Такие же серьги носили Бренда и Морин.
Эти серьги купил им Эд.
Глава 49
Я затрясла Джуни:
– Где ты их взяла?
– Пусти, ты делаешь мне больно!
Мои пальцы глубоко впились ей в плечи, первая фаланга почти утонула в ее нежной кожу. Я отпустила сестру.
– Эти сережки. Кто тебе их дал?
– Я сама себе их купила. Всего за пару долларов.
– Неправда! – Кухня превратилась в аттракцион «Туннель оптических иллюзий» с окружной ярмарки; пол и потолок заходили ходуном, мебель завертелась перед глазами. – Я знаю, сколько они стоят. Кто тебе их дал?
Джуни погладила одну серьгу, подбородок сестры затрясся:
– Не твое дело.
Я поборола желание дать ей пощечину.
– Джуни, скажи мне, где ты их взяла.
– Ты просто завидуешь! – оттолкнув меня, вскричала сестра. Ее милый, заостренный подбородок вызывающе вздернулся, щеки надулись. – Ты завидуешь мне, потому что у тебя только одно ухо, и тебе никто и никогда не купит сережки.
– Джуни, – сказала я стальным тоном, стараясь не делать резких движений. Потому что я не могла ее отпугнуть, я не пережила бы ее смерть, никогда, даже за миллион лет. Я не могла потерять Джуни. Моего Июньского Жучка. Мне надо было только одно: чтобы сестренка сказала мне правду. – Это Эд? Эд дал тебе эти сережки?
Джуни резко мотнула головой; серьги качнулись, хлестнули ее по щекам, накренились влево, потом вправо. Тик-так.
– Тогда кто? Ты слишком юна, чтобы гулять с парнем, который может подарить тебе такие серьги. Это опасно.
Джуни разомкнула свои блестящие розовые губки, как будто собиралась мне что-то сказать. Но вместо этого извергла на меня поток гнева:
– Ты просто хочешь внимания, ты всегда его хотела. Вы с папой души не чаете друг в друге. Это всем видно. Всем. А мне остается общаться только со спятившей мамой. Но теперь и у меня появился свой человек.
– Джуни! – взмолилась я. Мое хрупкое душевное равновесие вмиг нарушилось. – Пожалуйста!
Скрестив руки на груди, сестра еще сильней выпятила подбородок.

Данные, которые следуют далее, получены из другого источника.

-- pv_equiv track=rewrite | github.com/ryanbhayward/games-puzzles-algorithms | simple/chomp/chomp.py | myhash
-- ===== SOURCE A (Python) =====
-- def myhash(L,n):          # n is max row length
--   assert(len(L)<=n)
--   h, m = 0, 1
--   for j in L:
--     assert((0 < j) and (j <= n))
--     h += m*j
--     m *= (n+1)
--   return h
-- ===== SOURCE B (Python) =====
-- def myhash(L, n):          # n is max row length
--     assert len(L) <= n
--     h = 0
--     for j in reversed(L):
--         assert 0 < j <= n
--         h = h * (n + 1) + j
--     return h
-- ===== Notes on version B (the rewrite author's own statement) =====
-- stated objective: simpler
-- what changed: B replaces the two-accumulator loop (running sum h and running multiplier m) by Horner's method over the reversed list with a single accumulator h = h*(n+1)+j.
import Mathlib
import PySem

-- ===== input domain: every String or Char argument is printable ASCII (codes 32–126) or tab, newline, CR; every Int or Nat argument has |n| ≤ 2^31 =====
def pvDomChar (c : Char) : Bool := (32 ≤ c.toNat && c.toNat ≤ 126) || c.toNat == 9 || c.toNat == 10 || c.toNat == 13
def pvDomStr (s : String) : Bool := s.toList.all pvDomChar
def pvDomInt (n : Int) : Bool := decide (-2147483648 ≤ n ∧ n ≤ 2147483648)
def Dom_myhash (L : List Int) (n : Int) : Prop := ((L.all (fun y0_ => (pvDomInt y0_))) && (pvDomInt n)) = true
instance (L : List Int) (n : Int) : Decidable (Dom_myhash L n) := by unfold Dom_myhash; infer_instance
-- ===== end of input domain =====

-- B computes the same base-(n+1) encoding by Horner's method over the reversed list
-- with a single accumulator, dropping A's running multiplier m (objective: simpler).

-- ===== PORT A =====
def myhash (L : List Int) (n : Int) : Int :=
  (L.foldl (fun (p : Int × Int) j => (p.1 + p.2 * j, p.2 * (n + 1))) (0, 1)).1

-- ===== PORT B =====
def myhash_alt (L : List Int) (n : Int) : Int :=
  L.reverse.foldl (fun h j => h * (n + 1) + j) 0

-- ===== PRECONDITION & SPEC =====
-- Pre_ excludes exactly the inputs where A's asserts raise AssertionError:
-- len(L) > n, or some element j with j ≤ 0 or j > n.
def Pre_myhash (L : List Int) (n : Int) : Prop :=
  (L.length : Int) ≤ n ∧ ∀ j ∈ L, 0 < j ∧ j ≤ n
instance (L : List Int) (n : Int) : Decidable (Pre_myhash L n) := by unfold Pre_myhash; infer_instance

def pvWitness_myhash : List Int × Int := ([2, 1, 3], 3)

def Spec_myhash (L : List Int) (n : Int) (out : Int) : Prop := out = myhash_alt L n
instance (L : List Int) (n : Int) (out : Int) : Decidable (Spec_myhash L n out) := by unfold Spec_myhash; infer_instance

-- ===== CLAIM (what is proved, stated in full; the proofs are below) =====
def Claim_equal_myhash : Prop := ∀ (L : List Int) (n : Int), Dom_myhash L n → Pre_myhash L n → Spec_myhash L n (myhash L n)

-- ===== LEMMAS AND PROOFS =====

-- the common value: Σ_i L[i] * (n+1)^i, as a foldr
def pvVal (n : Int) : List Int → Int
  | [] => 0
  | j :: t => j + (n + 1) * pvVal n t

theorem pvA_loop (n : Int) (L : List Int) : ∀ (h m : Int),
    (L.foldl (fun (p : Int × Int) j => (p.1 + p.2 * j, p.2 * (n + 1))) (h, m)).1
      = h + m * pvVal n L := by
  induction L with
  | nil => intro h m; simp [pvVal]
  | cons j t ih => intro h m; simp only [List.foldl_cons, pvVal, ih]; ring

theorem pvB_foldr (n : Int) (L : List Int) :
    L.foldr (fun j h => h * (n + 1) + j) 0 = pvVal n L := by
  induction L with
  | nil => rfl
  | cons j t ih => simp only [List.foldr_cons, pvVal, ih]; ring

-- ===== VERDICT (by name: the statement is the Claim_ definition above) =====
theorem myhash_spec : Claim_equal_myhash := by
  intro L n _ _
  show myhash L n = myhash_alt L n
  unfold myhash myhash_alt
  rw [List.foldl_reverse, pvA_loop, pvB_foldr]
  ring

И стала очень похожа на маму – ту, прежнюю.
Она не собиралась мне открываться.
***– Это Эд, – разрыдалась я в трубку. – Папа, он теперь взялся за Джуни!
Он бросил трубку с такой силой, что ее хлопок отозвался в моем ухе жуткой болью.
Через десять минут отец примчался домой в служебной машине с завывающей сиреной, включенной мигалкой и полицейским за рулем.
Но у меня уже не было сил, чтобы проникнуться к нему благодарностью за то, что он мне поверил.
Едва отец ворвался в дом, я указала ему на лестницу. Он взлетел наверх, перескакивая через три ступеньки зараз. Если бы Джуни увидела отца в этот момент, она бы больше не сомневалась в том, как сильно он ее любил. Я последовала за отцом, увидела, как он рывком распахнул дверь ее комнаты, вбежал внутрь и сгреб в объятия. Как будто отпусти он Джуни, и ее бы унесло от нас прочь, навсегда.